[TASK PROMPT] Please find all lines containing "hfold" in the listing below and copy them.

Content starts

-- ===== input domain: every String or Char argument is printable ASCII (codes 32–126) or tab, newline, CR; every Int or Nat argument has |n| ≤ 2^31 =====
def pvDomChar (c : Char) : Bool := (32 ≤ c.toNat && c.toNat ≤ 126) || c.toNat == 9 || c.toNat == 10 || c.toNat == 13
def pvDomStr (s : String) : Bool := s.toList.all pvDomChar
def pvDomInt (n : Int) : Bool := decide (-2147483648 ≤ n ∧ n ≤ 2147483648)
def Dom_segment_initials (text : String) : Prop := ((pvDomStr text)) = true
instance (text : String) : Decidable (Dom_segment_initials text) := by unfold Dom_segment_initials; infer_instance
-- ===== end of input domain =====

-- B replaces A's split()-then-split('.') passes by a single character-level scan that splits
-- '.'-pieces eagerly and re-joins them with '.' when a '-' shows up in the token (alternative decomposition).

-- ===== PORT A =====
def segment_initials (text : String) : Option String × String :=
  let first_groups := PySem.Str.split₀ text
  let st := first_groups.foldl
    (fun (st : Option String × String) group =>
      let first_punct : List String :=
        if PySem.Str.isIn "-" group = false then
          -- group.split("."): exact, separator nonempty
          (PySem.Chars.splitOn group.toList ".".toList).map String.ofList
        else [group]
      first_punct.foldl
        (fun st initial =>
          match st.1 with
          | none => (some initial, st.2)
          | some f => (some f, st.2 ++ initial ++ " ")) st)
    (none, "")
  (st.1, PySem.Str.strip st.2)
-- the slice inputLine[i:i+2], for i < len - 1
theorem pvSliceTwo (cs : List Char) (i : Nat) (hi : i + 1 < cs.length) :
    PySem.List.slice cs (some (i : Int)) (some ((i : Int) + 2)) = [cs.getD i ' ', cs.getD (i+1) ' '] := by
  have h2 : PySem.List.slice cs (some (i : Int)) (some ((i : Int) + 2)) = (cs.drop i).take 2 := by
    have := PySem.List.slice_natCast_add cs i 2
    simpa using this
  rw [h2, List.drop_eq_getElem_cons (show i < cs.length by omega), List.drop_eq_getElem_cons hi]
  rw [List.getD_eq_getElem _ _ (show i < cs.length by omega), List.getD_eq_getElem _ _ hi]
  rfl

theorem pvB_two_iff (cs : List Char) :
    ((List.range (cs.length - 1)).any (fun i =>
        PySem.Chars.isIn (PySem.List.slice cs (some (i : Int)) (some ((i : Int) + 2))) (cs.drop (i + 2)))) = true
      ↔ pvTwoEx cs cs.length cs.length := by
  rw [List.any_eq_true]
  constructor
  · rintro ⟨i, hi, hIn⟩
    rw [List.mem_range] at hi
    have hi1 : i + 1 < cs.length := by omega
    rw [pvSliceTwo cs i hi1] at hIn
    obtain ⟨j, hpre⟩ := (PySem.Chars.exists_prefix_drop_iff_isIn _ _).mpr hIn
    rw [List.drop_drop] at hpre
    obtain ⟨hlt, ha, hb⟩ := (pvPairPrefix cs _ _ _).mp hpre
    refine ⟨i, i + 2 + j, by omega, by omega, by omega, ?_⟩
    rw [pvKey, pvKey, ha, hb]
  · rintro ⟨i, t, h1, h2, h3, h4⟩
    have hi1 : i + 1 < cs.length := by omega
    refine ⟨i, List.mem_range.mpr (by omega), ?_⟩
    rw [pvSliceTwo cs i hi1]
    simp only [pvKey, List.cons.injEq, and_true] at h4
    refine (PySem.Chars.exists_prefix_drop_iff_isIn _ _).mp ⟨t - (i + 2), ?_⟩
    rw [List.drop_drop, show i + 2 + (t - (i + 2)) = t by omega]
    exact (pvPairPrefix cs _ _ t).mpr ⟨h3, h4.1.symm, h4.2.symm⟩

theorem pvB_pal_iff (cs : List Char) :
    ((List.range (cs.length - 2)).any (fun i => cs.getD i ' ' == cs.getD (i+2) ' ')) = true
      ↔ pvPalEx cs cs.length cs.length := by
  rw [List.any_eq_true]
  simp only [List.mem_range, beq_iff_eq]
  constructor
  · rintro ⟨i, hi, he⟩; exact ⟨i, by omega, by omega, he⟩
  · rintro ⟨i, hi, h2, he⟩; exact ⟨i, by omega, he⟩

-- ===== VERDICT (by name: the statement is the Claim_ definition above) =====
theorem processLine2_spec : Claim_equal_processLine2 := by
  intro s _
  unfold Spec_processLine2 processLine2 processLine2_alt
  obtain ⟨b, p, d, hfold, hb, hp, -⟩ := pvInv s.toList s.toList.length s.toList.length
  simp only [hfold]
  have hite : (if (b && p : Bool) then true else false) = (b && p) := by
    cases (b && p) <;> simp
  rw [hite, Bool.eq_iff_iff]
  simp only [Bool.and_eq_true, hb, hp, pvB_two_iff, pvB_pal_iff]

Content ends
Content starts

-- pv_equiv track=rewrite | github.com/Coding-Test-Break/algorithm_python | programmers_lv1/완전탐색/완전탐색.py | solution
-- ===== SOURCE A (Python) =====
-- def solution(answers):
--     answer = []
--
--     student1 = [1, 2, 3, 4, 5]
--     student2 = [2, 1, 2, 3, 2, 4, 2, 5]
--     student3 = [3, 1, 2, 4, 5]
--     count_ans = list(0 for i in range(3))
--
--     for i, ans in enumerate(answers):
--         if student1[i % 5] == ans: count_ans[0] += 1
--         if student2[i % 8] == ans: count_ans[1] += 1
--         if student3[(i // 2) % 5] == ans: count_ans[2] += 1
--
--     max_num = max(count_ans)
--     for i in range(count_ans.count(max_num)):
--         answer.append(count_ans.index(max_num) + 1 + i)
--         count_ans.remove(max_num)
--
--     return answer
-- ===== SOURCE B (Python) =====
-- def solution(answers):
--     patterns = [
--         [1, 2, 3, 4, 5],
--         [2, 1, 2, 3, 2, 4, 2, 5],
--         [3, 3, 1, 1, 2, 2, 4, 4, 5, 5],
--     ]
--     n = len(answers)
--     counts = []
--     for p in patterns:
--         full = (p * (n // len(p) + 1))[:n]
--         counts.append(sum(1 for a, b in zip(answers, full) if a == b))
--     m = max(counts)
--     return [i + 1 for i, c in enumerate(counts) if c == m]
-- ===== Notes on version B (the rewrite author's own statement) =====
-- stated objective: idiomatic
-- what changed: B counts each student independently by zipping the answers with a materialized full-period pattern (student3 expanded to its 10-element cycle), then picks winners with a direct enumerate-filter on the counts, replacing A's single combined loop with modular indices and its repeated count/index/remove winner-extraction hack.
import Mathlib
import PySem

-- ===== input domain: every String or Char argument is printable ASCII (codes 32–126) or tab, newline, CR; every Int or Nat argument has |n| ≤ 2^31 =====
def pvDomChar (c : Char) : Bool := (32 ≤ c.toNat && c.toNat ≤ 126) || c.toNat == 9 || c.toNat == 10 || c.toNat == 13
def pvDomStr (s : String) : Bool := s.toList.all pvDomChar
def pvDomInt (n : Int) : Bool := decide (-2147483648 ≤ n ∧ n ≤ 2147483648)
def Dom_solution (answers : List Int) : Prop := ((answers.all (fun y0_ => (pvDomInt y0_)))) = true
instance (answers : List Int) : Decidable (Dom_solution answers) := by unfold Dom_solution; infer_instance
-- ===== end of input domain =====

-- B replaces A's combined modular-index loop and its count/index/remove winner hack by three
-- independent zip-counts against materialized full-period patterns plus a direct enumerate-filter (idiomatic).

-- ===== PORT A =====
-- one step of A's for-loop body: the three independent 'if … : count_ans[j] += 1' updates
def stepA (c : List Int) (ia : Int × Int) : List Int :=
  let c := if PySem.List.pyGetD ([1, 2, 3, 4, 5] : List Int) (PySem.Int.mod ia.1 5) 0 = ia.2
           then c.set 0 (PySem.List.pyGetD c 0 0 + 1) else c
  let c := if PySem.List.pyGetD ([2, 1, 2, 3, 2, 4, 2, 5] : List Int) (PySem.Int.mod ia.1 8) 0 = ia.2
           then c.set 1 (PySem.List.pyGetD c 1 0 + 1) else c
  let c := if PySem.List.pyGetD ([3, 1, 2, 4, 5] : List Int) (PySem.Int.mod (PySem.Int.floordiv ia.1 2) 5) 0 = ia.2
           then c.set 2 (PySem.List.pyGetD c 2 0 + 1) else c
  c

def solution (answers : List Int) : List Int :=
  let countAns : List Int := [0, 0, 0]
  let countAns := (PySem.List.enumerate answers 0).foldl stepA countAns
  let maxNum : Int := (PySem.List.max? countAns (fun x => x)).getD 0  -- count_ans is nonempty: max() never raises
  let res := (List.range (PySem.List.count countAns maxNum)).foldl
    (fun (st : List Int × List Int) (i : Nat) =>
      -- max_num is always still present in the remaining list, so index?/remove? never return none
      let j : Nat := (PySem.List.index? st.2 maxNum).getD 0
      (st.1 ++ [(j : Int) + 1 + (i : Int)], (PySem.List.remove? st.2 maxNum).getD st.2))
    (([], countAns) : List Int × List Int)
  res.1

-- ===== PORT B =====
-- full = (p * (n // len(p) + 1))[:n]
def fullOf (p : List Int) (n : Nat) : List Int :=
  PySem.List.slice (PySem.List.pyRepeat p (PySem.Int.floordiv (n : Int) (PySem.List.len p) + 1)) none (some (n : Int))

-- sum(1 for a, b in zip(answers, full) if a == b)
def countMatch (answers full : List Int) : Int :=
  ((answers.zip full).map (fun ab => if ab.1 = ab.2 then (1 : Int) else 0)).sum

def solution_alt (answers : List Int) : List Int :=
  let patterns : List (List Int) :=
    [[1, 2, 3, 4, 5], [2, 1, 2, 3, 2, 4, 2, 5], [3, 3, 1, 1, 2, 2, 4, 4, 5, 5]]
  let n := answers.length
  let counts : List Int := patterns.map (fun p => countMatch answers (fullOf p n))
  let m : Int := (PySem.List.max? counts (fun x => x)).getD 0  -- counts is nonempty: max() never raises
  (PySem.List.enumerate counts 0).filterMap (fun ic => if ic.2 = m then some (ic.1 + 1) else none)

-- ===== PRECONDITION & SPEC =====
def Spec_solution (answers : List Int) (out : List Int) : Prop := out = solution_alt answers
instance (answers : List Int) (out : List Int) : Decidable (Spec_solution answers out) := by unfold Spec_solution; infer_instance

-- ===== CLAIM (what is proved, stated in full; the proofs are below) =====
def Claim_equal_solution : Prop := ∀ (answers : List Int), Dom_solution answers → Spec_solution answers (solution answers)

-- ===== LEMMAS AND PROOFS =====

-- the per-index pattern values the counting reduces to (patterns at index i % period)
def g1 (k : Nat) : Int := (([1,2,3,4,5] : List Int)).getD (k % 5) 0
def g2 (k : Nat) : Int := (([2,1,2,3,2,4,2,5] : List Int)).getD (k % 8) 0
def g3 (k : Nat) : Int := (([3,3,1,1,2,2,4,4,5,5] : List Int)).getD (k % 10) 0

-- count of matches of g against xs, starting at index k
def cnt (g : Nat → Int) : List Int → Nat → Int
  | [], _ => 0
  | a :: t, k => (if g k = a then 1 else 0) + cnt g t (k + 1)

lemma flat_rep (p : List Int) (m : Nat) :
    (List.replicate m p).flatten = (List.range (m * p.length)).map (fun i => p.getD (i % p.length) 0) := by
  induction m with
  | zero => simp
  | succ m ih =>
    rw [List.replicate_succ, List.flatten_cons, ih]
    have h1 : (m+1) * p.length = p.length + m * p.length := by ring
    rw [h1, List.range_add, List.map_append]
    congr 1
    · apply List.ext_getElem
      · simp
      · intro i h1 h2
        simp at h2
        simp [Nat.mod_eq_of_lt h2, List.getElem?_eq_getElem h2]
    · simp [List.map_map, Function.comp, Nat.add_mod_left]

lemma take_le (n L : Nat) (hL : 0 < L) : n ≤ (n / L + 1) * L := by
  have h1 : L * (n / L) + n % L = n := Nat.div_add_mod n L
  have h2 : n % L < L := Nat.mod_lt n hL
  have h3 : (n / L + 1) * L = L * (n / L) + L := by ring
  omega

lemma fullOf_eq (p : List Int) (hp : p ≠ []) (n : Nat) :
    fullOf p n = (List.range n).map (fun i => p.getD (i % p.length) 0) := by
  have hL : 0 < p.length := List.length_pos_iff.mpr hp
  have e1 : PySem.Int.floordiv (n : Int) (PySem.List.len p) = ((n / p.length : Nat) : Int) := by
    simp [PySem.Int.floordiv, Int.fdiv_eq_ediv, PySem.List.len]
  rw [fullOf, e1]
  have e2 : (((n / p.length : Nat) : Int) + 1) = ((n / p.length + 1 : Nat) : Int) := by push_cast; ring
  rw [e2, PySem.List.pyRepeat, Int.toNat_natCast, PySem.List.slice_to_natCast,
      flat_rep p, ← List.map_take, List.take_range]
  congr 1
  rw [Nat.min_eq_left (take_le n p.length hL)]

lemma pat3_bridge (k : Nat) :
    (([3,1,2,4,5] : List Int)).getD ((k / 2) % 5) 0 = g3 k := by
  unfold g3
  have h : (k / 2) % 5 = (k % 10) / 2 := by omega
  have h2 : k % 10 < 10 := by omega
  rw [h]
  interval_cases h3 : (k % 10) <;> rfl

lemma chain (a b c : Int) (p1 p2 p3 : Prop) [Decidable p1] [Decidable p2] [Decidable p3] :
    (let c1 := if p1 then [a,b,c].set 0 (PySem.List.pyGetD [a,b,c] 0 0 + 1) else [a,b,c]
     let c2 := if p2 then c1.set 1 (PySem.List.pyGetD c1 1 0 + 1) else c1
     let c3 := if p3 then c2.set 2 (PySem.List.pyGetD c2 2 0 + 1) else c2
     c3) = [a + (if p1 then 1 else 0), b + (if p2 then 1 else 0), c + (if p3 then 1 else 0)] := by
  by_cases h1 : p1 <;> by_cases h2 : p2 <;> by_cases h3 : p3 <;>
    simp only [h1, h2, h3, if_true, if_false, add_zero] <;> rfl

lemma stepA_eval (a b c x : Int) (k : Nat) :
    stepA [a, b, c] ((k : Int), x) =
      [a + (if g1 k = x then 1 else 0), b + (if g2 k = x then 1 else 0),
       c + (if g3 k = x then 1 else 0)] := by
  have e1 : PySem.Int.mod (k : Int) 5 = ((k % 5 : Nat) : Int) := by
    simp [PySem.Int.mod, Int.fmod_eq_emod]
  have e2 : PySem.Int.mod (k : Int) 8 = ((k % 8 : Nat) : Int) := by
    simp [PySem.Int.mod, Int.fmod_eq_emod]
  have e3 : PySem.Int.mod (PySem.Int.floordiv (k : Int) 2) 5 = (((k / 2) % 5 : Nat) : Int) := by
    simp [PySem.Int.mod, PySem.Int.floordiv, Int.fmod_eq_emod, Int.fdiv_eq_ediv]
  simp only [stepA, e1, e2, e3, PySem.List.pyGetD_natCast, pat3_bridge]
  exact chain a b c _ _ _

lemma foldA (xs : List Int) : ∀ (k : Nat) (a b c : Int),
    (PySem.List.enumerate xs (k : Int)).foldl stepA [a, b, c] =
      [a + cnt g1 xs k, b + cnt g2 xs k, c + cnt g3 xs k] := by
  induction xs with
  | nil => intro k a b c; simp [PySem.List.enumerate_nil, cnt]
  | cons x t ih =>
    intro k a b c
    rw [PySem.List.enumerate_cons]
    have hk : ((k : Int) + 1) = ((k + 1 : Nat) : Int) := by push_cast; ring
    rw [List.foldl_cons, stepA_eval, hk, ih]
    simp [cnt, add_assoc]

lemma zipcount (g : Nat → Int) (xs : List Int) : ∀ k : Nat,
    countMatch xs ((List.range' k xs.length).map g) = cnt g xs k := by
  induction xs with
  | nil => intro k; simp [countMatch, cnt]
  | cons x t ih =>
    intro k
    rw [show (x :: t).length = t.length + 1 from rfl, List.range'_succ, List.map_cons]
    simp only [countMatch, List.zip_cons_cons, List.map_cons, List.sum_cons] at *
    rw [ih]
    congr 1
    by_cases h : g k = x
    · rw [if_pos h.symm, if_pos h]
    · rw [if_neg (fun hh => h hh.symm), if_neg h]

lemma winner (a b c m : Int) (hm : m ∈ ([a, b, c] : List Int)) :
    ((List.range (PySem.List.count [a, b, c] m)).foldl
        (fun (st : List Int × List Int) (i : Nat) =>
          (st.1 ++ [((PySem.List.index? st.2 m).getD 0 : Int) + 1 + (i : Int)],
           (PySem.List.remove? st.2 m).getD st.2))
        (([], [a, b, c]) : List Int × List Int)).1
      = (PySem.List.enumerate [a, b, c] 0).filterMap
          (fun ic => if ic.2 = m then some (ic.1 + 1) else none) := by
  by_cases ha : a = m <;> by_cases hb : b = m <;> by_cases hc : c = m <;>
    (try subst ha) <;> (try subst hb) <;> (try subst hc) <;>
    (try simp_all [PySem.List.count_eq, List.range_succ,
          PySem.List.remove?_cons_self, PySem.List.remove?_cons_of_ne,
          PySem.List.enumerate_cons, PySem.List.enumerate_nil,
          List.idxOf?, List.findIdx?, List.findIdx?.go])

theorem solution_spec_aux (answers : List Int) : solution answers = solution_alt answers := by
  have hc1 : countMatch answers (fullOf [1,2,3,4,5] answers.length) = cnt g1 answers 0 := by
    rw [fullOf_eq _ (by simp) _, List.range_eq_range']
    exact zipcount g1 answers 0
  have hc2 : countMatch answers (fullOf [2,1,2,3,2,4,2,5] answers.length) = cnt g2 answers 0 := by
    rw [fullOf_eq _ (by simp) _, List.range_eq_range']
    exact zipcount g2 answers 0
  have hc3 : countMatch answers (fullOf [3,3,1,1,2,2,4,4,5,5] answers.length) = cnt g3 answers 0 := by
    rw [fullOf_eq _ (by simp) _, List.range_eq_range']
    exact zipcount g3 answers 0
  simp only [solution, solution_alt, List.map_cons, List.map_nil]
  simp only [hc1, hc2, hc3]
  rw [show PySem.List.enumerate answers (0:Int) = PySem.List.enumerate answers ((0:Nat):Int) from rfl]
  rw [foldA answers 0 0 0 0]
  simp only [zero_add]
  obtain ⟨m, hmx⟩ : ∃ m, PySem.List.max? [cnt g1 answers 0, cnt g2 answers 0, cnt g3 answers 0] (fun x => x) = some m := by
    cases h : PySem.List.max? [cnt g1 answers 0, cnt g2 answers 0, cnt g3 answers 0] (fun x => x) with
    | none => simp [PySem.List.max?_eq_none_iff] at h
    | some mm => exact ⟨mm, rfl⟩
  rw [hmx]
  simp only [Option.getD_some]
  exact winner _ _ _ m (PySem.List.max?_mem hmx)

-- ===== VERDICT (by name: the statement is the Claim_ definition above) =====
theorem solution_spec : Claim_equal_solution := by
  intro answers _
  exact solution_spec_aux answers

Content ends

[ANSWER FOR THE TASK]
  obtain ⟨b, p, d, hfold, hb, hp, -⟩ := pvInv s.toList s.toList.length s.toList.length
  simp only [hfold]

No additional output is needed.